On the Harvard campus, a boy was whistling the rondo of the Beethoven Violin Concerto when I arrived, a sharp rebuke to those who say that Joe Hunt, the kingpin of the Billionaire Boys Club and, by all accounts, a most charming killer, was typical of Harvard students. Inside, Tom Hudnut was eloquent and charming, by turns talking educational theory and suggesting that I call Michael Ovitz at Creative Artists Agency for a reference. When I took him up on that, Ovitz, whose own children are not yet old enough to attend either school, was better than advertised. "I'm crazy about Tom Hudnut," he told me. "The discussions I've had with him—all in social situations—tell me he has a long view for what he thinks is best for children and schools."

That day, the long view meant not telling me that the Harvard teachers are jockeying for power: everyone wants to teach sexy upper-school courses; no one wants to teach at the Westlake campus, where middle-school classes will be held. Nor did Hudnut share a remark he'd made several times to the Harvard faculty: "The people who were against the merger at Westlake have dumb daughters who are going to get eaten up. " Instead, he talked about the unstoppable dynamo the new school will become.

This enthusiasm was nowhere evident at Westlake.

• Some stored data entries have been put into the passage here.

-- pv_equiv track=rewrite | github.com/steveire/grantlee | scripts/fix-clang-format.py | fixClangFormat
-- ===== SOURCE A (Python) =====
-- def fixClangFormat(input):
--
--   output = ""
--
--   start = 0
--
--   while start < len(input):
--     found = input.find("QStri" + "ngLiteral(", start)
--     if (found < 0):
--       break
--     beg = found + len("QStrin" + "gLiteral(")
--
--     quoteLoc = input.find("\"", beg)
--     closeLoc = input.find(")", beg)
--     if (quoteLoc < 0 or closeLoc < quoteLoc):
--       output += input[start:closeLoc]
--       start = closeLoc
--       continue
--
--     output += input[start:beg]
--
--     numFragments = 0
--     origCloseLoc = closeLoc
--     origQuoteLoc = quoteLoc
--
--     quoteLocStart = beg
--     while closeLoc > quoteLoc:
--       numFragments += 1
--       endQuoteLoc = input.find("\"", quoteLoc + 1)
--       while True:
--         numEscapes = 0
--         escStart = endQuoteLoc - 1
--         while(input[escStart] == "\\"):
--           numEscapes += 1
--           escStart -= 1
--         if (numEscapes % 2 != 0):
--           endQuoteLoc = input.find("\"", endQuoteLoc + 1)
--         else:
--           break
--
--       closeLoc = input.find(")", endQuoteLoc + 1)
--       quoteLoc = input.find("\"", endQuoteLoc + 1)
--       if (quoteLoc < 0):
--         break
--
--     if (numFragments == 1):
--       output += input[beg:closeLoc]
--       start = closeLoc
--       continue
--
--     output += "\""
--
--     closeLoc = origCloseLoc
--     quoteLoc = origQuoteLoc
--
--     quoteLocStart = beg
--     while closeLoc > quoteLoc:
--       endQuoteLoc = input.find("\"", quoteLoc + 1)
--       while True:
--         numEscapes = 0
--         escStart = endQuoteLoc - 1
--         while(input[escStart] == "\\"):
--           numEscapes += 1
--           escStart -= 1
--         if (numEscapes % 2 != 0):
--           endQuoteLoc = input.find("\"", endQuoteLoc + 1)
--         else:
--           break
--
--       output += input[quoteLoc + 1:endQuoteLoc]
--
--       closeLoc = input.find(")", endQuoteLoc + 1)
--       quoteLoc = input.find("\"", endQuoteLoc + 1)
--       if (quoteLoc < 0 or closeLoc < quoteLoc):
--         output += "\""
--       if (quoteLoc < 0):
--         break
--
--     start = closeLoc
--
--   output += input[start:]
--
--   return output
-- ===== SOURCE B (Python) =====
-- QSL = "QStri" + "ngLiteral("
--
--
-- def _endQuote(input, endQuoteLoc):
--   # first unescaped closing quote at/after endQuoteLoc (same escape rule as A)
--   while True:
--     numEscapes = 0
--     escStart = endQuoteLoc - 1
--     while input[escStart] == "\\":
--       numEscapes += 1
--       escStart -= 1
--     if numEscapes % 2 != 0:
--       endQuoteLoc = input.find("\"", endQuoteLoc + 1)
--     else:
--       return endQuoteLoc
--
--
-- def _frags(input, quoteLoc, closeLoc):
--   # recursively emit the fragment bodies of one merged literal;
--   # returns (text, position where the caller resumes)
--   if closeLoc <= quoteLoc:
--     return "", closeLoc
--   e = _endQuote(input, input.find("\"", quoteLoc + 1))
--   frag = input[quoteLoc + 1:e]
--   cl = input.find(")", e + 1)
--   qu = input.find("\"", e + 1)
--   if qu < 0:
--     return frag + "\"", cl
--   rest, end = _frags(input, qu, cl)
--   if cl < qu:
--     return frag + "\"" + rest, end
--   return frag + rest, end
--
--
-- def _step(input, start, found):
--   # handle one occurrence of the token; returns (text to emit, next start)
--   beg = found + len(QSL)
--   quoteLoc = input.find("\"", beg)
--   closeLoc = input.find(")", beg)
--   if quoteLoc < 0 or closeLoc < quoteLoc:
--     return input[start:closeLoc], closeLoc
--   e = _endQuote(input, input.find("\"", quoteLoc + 1))
--   cl = input.find(")", e + 1)
--   qu = input.find("\"", e + 1)
--   if qu < 0 or cl <= qu:
--     # a single string fragment: keep the call verbatim
--     return input[start:beg] + input[beg:cl], cl
--   body, end = _frags(input, quoteLoc, closeLoc)
--   return input[start:beg] + "\"" + body, end
--
--
-- def fixClangFormat(input):
--   parts = []
--   start = 0
--   while start < len(input):
--     found = input.find(QSL, start)
--     if found < 0:
--       break
--     text, start = _step(input, start, found)
--     parts.append(text)
--   parts.append(input[start:])
--   return "".join(parts)
-- ===== Notes on version B (the rewrite author's own statement) =====
-- stated objective: simpler
-- what changed: A's monolithic while-loop with a count-pass then an orig-state-restoring emit-pass over each fragment group is replaced by a thin driver over a pure per-occurrence step function: a one-step lookahead decides the single-fragment early-out and a single forward recursion emits the fragment bodies, so the fragments are scanned once and the duplicated loop and the orig* save/restore disappear; output parts are collected in a list and joined once.
-- outside the precondition, e.g. on fixClangFormat('QStringLiteral(x) ")'): A returns 'QStringLiteral(x) ")', B returns 'QStringLiteral(x) ")'
import Mathlib
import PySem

The students were resigned; the teachers were grateful not to have to talk about "the M word" all day. It seemed as if a great deal of the school year had been lost, as if a violation had occurred that couldn't be forgotten or forgiven. I tried to keep my conversation with Nat Reynolds on the behind-the-scenes aspects of the merger, but his eyes kept glazing over. "I hate rehashing history," he said at last. "What could I have done to avoid conflict? To speculate is fruitless."

But some still do. They are the alumnae who live in Los Angeles, who have older children or no children and thus don't fear jeopardizing their offspring's educational future by speaking out. A half-dozen of them think they know what it's all about—a plot of land near the Simi Valley that Peter Bing acquired two decades ago. In four years, these people claim, Nat Reynolds will retire and the last Westlake trustee will have departed the new board. Then someone will say, much as Helen Bing did in Ojai, "Hey, why not create a true Exeter of the West?" Then the Westlake campus will be sold to a developer, and the money will be spent on expanding Harvard-Westlake in Los Angeles and carrying out the Bings' grand scheme: to build a boarding school on their fiftyfive acres in Camarillo, forty miles away. Another, perhaps more credible scenario has both campuses being sold and a new day school—with a nice endowment—being built from scratch.

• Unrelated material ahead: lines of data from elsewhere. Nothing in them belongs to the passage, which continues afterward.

-- pv_equiv track=rewrite | github.com/zjc2023/MaaGumballs | agent/action/FindStoveSequence.py | split_zero_sequence_advanced
-- ===== SOURCE A (Python) =====
-- def split_zero_sequence_advanced(input_list):
--     """
--     用来处理101序列，返回垫子序列和日光装备等级序列
--     参数:
--         input_list (list): 输入列表，例如 [5,3]
--     返回:
--         zero_counts (list): 包含开头零、非零间零和结尾零的列表，如 [0]
--         non_zero_values (list): 非零值列表，如 [5,3]
--     """
--     zero_counts = []
--     non_zero_values = []
--     current_index = 0
--     list_length = len(input_list)
--
--     # 处理开头的零
--     has_leading_zeros = False
--     while current_index < list_length and input_list[current_index] == 0:
--         current_index += 1
--         has_leading_zeros = True
--     if has_leading_zeros:
--         zero_counts.append(current_index)
--     else:
--         # 如果没有前导零，并且列表不为空，则添加一个0
--         if list_length > 0:
--             zero_counts.append(0)
--
--     # 处理中间的非零值和零
--     previous_was_non_zero = False
--
--     while current_index < list_length:
--         current_value = input_list[current_index]
--
--         if current_value != 0:
--             # 遇到非零值
--             non_zero_values.append(current_value)
--
--             if previous_was_non_zero:
--                 # 如果前一个也是非零值，记录0表示它们之间没有零
--                 zero_counts.append(0)
--             previous_was_non_zero = True
--         else:
--             # 遇到零
--             previous_was_non_zero = False
--
--             # 计算连续零的数量
--             consecutive_zeros = 1
--             current_index += 1
--             while current_index < list_length and input_list[current_index] == 0:
--                 consecutive_zeros += 1
--                 current_index += 1
--
--             # 添加连续零的数量到结果
--             zero_counts.append(consecutive_zeros)
--             continue  # 跳过下面的索引递增，因为在内层循环中已经处理过了
--
--         current_index += 1
--
--     # 处理结尾的零
--     # （在当前逻辑中，结尾的零已经在主循环中处理，无需额外步骤）
--
--     # 处理空输入的情况
--     if not non_zero_values and not zero_counts and list_length > 0:
--         zero_counts.append(list_length)
--
--     return zero_counts, non_zero_values
-- ===== SOURCE B (Python) =====
-- def split_zero_sequence_advanced(input_list):
--     # Two-phase re-implementation: first build a runs table (maximal runs of
--     # zeros / non-zeros), then emit both outputs in one pass over the runs.
--     if not input_list:
--         return [], []
--     # phase 1: runs table, each run is (is_zero, values)
--     runs = []
--     n = len(input_list)
--     i = 0
--     while i < n:
--         is_zero = (input_list[i] == 0)
--         j = i
--         while j < n and (input_list[j] == 0) == is_zero:
--             j += 1
--         runs.append((is_zero, input_list[i:j]))
--         i = j
--     # phase 2: emission
--     zero_counts = [] if runs[0][0] else [0]
--     non_zero_values = []
--     for is_zero, vals in runs:
--         if is_zero:
--             zero_counts.append(len(vals))
--         else:
--             non_zero_values.extend(vals)
--             zero_counts.extend([0] * (len(vals) - 1))
--     return zero_counts, non_zero_values
-- ===== Notes on version B (the rewrite author's own statement) =====
-- stated objective: alternative
-- what changed: Replaced A's single interleaved index-walk (nested while loops, a previous-was-nonzero flag and a manual continue) by a two-phase algorithm: build a table of maximal zero/non-zero runs, then assemble both output lists in one pass over that table.
import Mathlib
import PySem

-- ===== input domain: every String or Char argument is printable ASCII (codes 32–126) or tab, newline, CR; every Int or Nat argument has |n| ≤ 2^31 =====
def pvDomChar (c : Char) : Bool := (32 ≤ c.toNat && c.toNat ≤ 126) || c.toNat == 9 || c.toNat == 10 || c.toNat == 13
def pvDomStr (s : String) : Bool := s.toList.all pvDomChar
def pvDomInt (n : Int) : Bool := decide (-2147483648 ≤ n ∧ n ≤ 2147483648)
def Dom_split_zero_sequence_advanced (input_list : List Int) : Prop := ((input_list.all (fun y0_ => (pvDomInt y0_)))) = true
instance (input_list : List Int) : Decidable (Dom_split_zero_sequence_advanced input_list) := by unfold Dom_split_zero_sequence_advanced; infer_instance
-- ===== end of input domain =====

-- B replaces A's interleaved index-walk by a two-phase algorithm (runs table, then emission pass); same cost, proved equal on all inputs.


-- ===== PORT A =====
-- A's first while loop: skip leading zeros, returning their count and the rest.
def pvSkipZeros : List Int → Nat × List Int
  | [] => (0, [])
  | x :: xs => if x = 0 then ((pvSkipZeros xs).1 + 1, (pvSkipZeros xs).2) else (0, x :: xs)

theorem pvSkipZeros_length : ∀ xs : List Int, (pvSkipZeros xs).2.length ≤ xs.length := by
  intro xs
  induction xs with
  | nil => simp [pvSkipZeros]
  | cons x xs ih =>
    by_cases h : x = 0 <;> simp [pvSkipZeros, h] <;> omega

-- A's main while loop over the remaining list, with the previous_was_non_zero flag
-- and the accumulated zero_counts / non_zero_values.
def pvMain : List Int → Bool → List Int → List Int → List Int × List Int
  | [], _, zc, nzv => (zc, nzv)
  | x :: xs, prev, zc, nzv =>
    if x ≠ 0 then
      pvMain xs true (if prev then zc ++ [0] else zc) (nzv ++ [x])
    else
      pvMain (pvSkipZeros (x :: xs)).2 false (zc ++ [((pvSkipZeros (x :: xs)).1 : Int)]) nzv
termination_by xs => xs.length
decreasing_by
  · simp
  · simp_all [pvSkipZeros]
    exact pvSkipZeros_length xs

def split_zero_sequence_advanced (input_list : List Int) : List Int × List Int :=
  let k := (pvSkipZeros input_list).1
  let rest := (pvSkipZeros input_list).2
  let zc0 : List Int := if k > 0 then [(k : Int)] else (if input_list.length > 0 then [0] else [])
  let r := pvMain rest false zc0 []
  -- A's final dead-code patch for "empty results on nonempty input", ported literally
  if r.2 = [] ∧ r.1 = [] ∧ input_list.length > 0 then (r.1 ++ [(input_list.length : Int)], r.2) else r

-- ===== PORT B =====
-- phase 1 of Source B: the runs table (maximal prefix with the same zero-flag, then the rest)
def pvRunsOf : List Int → List (Bool × List Int)
  | [] => []
  | x :: xs =>
    (decide (x = 0), (x :: xs).takeWhile (fun y => decide (y = 0) == decide (x = 0))) ::
      pvRunsOf ((x :: xs).dropWhile (fun y => decide (y = 0) == decide (x = 0)))
termination_by xs => xs.length
decreasing_by
  simp_all [List.dropWhile]
  have := List.length_dropWhile_le (fun y : Int => decide (y = 0) == decide (x = 0)) xs
  omega

-- phase 2 of Source B: the emission pass over the runs table
def pvEmit (runs : List (Bool × List Int)) (init : List Int × List Int) : List Int × List Int :=
  runs.foldl (fun acc run =>
    if run.1 then (acc.1 ++ [(run.2.length : Int)], acc.2)
    else (acc.1 ++ List.replicate (run.2.length - 1) 0, acc.2 ++ run.2)) init

def split_zero_sequence_advanced_alt (input_list : List Int) : List Int × List Int :=
  if input_list = [] then ([], [])
  else
    let runs := pvRunsOf input_list
    pvEmit runs ((if ((runs.headD (true, [])).1) then [] else [0]), [])

-- ===== PRECONDITION & SPEC =====
def Spec_split_zero_sequence_advanced (input_list : List Int) (out : List Int × List Int) : Prop := out = split_zero_sequence_advanced_alt input_list
instance (input_list : List Int) (out : List Int × List Int) : Decidable (Spec_split_zero_sequence_advanced input_list out) := by unfold Spec_split_zero_sequence_advanced; infer_instance

-- ===== CLAIM (what is proved, stated in full; the proofs are below) =====
def Claim_equal_split_zero_sequence_advanced : Prop := ∀ (input_list : List Int), Dom_split_zero_sequence_advanced input_list → Spec_split_zero_sequence_advanced input_list (split_zero_sequence_advanced input_list)

-- ===== LEMMAS AND PROOFS =====

-- pvSkipZeros is takeWhile/dropWhile on (· = 0)
theorem pvSkipZeros_eq (xs : List Int) :
    pvSkipZeros xs = ((xs.takeWhile (fun y => decide (y = 0))).length, xs.dropWhile (fun y => decide (y = 0))) := by
  induction xs with
  | nil => simp [pvSkipZeros]
  | cons x xs ih =>
    by_cases h : x = 0 <;> simp [pvSkipZeros, h, List.takeWhile, List.dropWhile, ih]

-- one step of the emission pass
theorem pvEmit_cons (b : Bool) (vals : List Int) (rs : List (Bool × List Int)) (init : List Int × List Int) :
    pvEmit ((b, vals) :: rs) init =
      pvEmit rs (if b then (init.1 ++ [(vals.length : Int)], init.2)
        else (init.1 ++ List.replicate (vals.length - 1) 0, init.2 ++ vals)) := by
  cases b <;> simp [pvEmit]

-- pvEmit only appends to both accumulators
theorem pvEmit_append (rs : List (Bool × List Int)) :
    ∀ zc nzv, pvEmit rs (zc, nzv) =
      (zc ++ (pvEmit rs ([], [])).1, nzv ++ (pvEmit rs ([], [])).2) := by
  induction rs with
  | nil => simp [pvEmit]
  | cons r rs ih =>
    intro zc nzv
    obtain ⟨b, vals⟩ := r
    have step : ∀ (init : List Int × List Int), pvEmit ((b, vals) :: rs) init =
        pvEmit rs (if b then (init.1 ++ [(vals.length : Int)], init.2)
          else (init.1 ++ List.replicate (vals.length - 1) 0, init.2 ++ vals)) := by
      intro init; cases b <;> simp [pvEmit]
    cases b
    · simp only [step, Bool.false_eq_true, if_false, List.nil_append]
      rw [ih, ih (List.replicate (vals.length - 1) 0) vals]
      simp [List.append_assoc]
    · simp only [step, if_true, List.nil_append]
      rw [ih, ih [(vals.length : Int)] []]
      simp [List.append_assoc]

-- consuming an all-nonzero block with prev = true appends one 0 per element,
-- provided what follows starts with a zero (or is empty)
theorem pvMain_nonzero_block :
    ∀ (vs rest zc nzv : List Int), (∀ v ∈ vs, v ≠ 0) →
      (rest = [] ∨ (∃ ys, rest = 0 :: ys)) →
      pvMain (vs ++ rest) true zc nzv =
        pvMain rest false (zc ++ List.replicate vs.length 0) (nzv ++ vs) := by
  intro vs
  induction vs with
  | nil =>
    intro rest zc nzv _ hr
    rcases hr with h | ⟨ys, h⟩ <;> subst h <;> simp [pvMain]
  | cons v vs ih =>
    intro rest zc nzv hv hr
    have hv0 : v ≠ 0 := hv v (by simp)
    simp only [List.cons_append, pvMain, if_pos hv0, if_true]
    rw [ih rest (zc ++ [0]) (nzv ++ [v]) (fun w hw => hv w (by simp [hw])) hr]
    simp [List.replicate_succ, List.append_assoc]

theorem dropWhile_head (p : Int → Bool) : ∀ (xs : List Int),
    xs.dropWhile p = [] ∨ ∃ y ys, xs.dropWhile p = y :: ys ∧ p y = false := by
  intro xs
  induction xs with
  | nil => simp
  | cons x xs ih =>
    by_cases h : p x
    · simpa [List.dropWhile, h] using ih
    · right; exact ⟨x, xs, by simp [List.dropWhile, h], by simp [h]⟩

-- the main correspondence: A's loop over a list = B's emission over its runs table
theorem pvMain_runs : ∀ (n : Nat) (xs : List Int), xs.length ≤ n → ∀ zc nzv,
    pvMain xs false zc nzv = pvEmit (pvRunsOf xs) (zc, nzv) := by
  intro n
  induction n with
  | zero =>
    intro xs h zc nzv
    have : xs = [] := by cases xs <;> simp_all
    subst this; simp [pvMain, pvRunsOf, pvEmit]
  | succ n ih =>
    intro xs h zc nzv
    match xs with
    | [] => simp [pvMain, pvRunsOf, pvEmit]
    | x :: xs =>
      by_cases hx : x = 0
      · -- zero run
        subst hx
        have hpred : (fun y : Int => decide (y = 0) == decide ((0:Int) = 0)) = (fun y : Int => decide (y = 0)) := by
          funext y; simp
        rw [pvRunsOf, hpred]
        simp only [pvMain, ne_eq, not_true_eq_false, if_false, reduceIte]
        rw [pvSkipZeros_eq]
        simp only [pvEmit, List.foldl_cons, decide_eq_true_eq, if_pos rfl]
        have hlt : (List.dropWhile (fun y : Int => decide (y = 0)) (0 :: xs)).length ≤ n := by
          have := List.length_dropWhile_le (fun y : Int => decide (y = 0)) xs
          simp only [List.dropWhile, decide_true] at *
          simp at h; omega
        rw [ih _ hlt]
        have hlen : ((List.takeWhile (fun y : Int => decide (y = 0)) (0 :: xs)).length : Int)
            = (((0:Int) :: xs).takeWhile (fun y => decide (y = 0))).length := rfl
        rfl
      · -- nonzero run
        have hpred : (fun y : Int => decide (y = 0) == decide (x = 0)) = (fun y : Int => !decide (y = 0)) := by
          funext y; simp [hx]
        rw [pvRunsOf, hpred]
        have hsplit : xs = xs.takeWhile (fun y : Int => !decide (y = 0)) ++ xs.dropWhile (fun y : Int => !decide (y = 0)) :=
          (List.takeWhile_append_dropWhile).symm
        have htw : ∀ v ∈ xs.takeWhile (fun y : Int => !decide (y = 0)), v ≠ 0 := by
          intro v hv
          have := List.mem_takeWhile_imp hv
          simpa using this
        have hdw : xs.dropWhile (fun y : Int => !decide (y = 0)) = [] ∨
            ∃ ys, xs.dropWhile (fun y : Int => !decide (y = 0)) = 0 :: ys := by
          rcases dropWhile_head (fun y : Int => !decide (y = 0)) xs with h0 | ⟨y, ys, h1, h2⟩
          · exact Or.inl h0
          · right; refine ⟨ys, ?_⟩; simp at h2; rw [h1, h2]
        simp only [pvMain, ne_eq, hx, not_false_eq_true, if_pos, if_neg]
        conv_lhs => rw [hsplit]
        rw [pvMain_nonzero_block _ _ _ _ htw hdw]
        have hlt : (xs.dropWhile (fun y : Int => !decide (y = 0))).length ≤ n := by
          have := List.length_dropWhile_le (fun y : Int => !decide (y = 0)) xs
          simp at h; omega
        rw [ih _ hlt]
        simp only [pvEmit, List.foldl_cons, List.takeWhile, hx, decide_false, Bool.not_false,
          List.dropWhile, decide_eq_true_eq]
        simp [List.append_assoc]

-- the first accumulator of the emission pass keeps its seed as a prefix
theorem pvEmit_fst_ne_nil (rs : List (Bool × List Int)) (zc nzv : List Int) (h : zc ≠ []) :
    (pvEmit rs (zc, nzv)).1 ≠ [] := by
  rw [pvEmit_append]; simp [h]

-- ===== VERDICT (by name: the statement is the Claim_ definition above) =====
theorem split_zero_sequence_advanced_spec : Claim_equal_split_zero_sequence_advanced := by
  intro input_list _
  unfold Spec_split_zero_sequence_advanced split_zero_sequence_advanced split_zero_sequence_advanced_alt
  match input_list with
  | [] => simp [pvSkipZeros, pvMain, pvRunsOf, pvEmit]
  | x :: xs =>
    by_cases hx : x = 0
    · subst hx
      have hpred : (fun y : Int => decide (y = 0) == decide ((0:Int) = 0)) = (fun y : Int => decide (y = 0)) := by
        funext y; simp
      have hruns : pvRunsOf (0 :: xs) =
          (true, 0 :: xs.takeWhile (fun y : Int => decide (y = 0))) ::
            pvRunsOf (xs.dropWhile (fun y : Int => decide (y = 0))) := by
        rw [pvRunsOf, hpred]; simp [List.takeWhile, List.dropWhile]
      have hmain := pvMain_runs (xs.dropWhile (fun y : Int => decide (y = 0))).length _ le_rfl
      have hne := pvEmit_fst_ne_nil (pvRunsOf (xs.dropWhile (fun y : Int => decide (y = 0))))
      simp [pvSkipZeros_eq, List.takeWhile, List.dropWhile, hruns, hmain, pvEmit_cons, hne]
    · have hpred : (fun y : Int => decide (y = 0) == decide (x = 0)) = (fun y : Int => !decide (y = 0)) := by
        funext y; simp [hx]
      have hruns : pvRunsOf (x :: xs) =
          (false, x :: xs.takeWhile (fun y : Int => !decide (y = 0))) ::
            pvRunsOf (xs.dropWhile (fun y : Int => !decide (y = 0))) := by
        rw [pvRunsOf, hpred]; simp [List.takeWhile, List.dropWhile, hx]
      have hmain := pvMain_runs (x :: xs).length _ le_rfl
      have hne := pvEmit_fst_ne_nil (pvRunsOf (xs.dropWhile (fun y : Int => !decide (y = 0))))
      simp [pvSkipZeros_eq, List.takeWhile, List.dropWhile, hx, hruns, hmain, pvEmit_cons, hne]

The lawsuit still hasn't been settled, and the plaintiffs still owe their lawyer $235,000, but, short of extraordinary new revelations, Harvard and Westlake are now one. If there is a smoking gun, will the person who has it step forward in time?

Expect no miracles. Expect that some of the Westlake girls, who are so determined to be free and strong, will revert to stereotype and wind up being quiet in class and helping the Harvard boys become leaders. Expect excellence, achievement, reputation. But do not expect God to hold them in the palm of Her hand.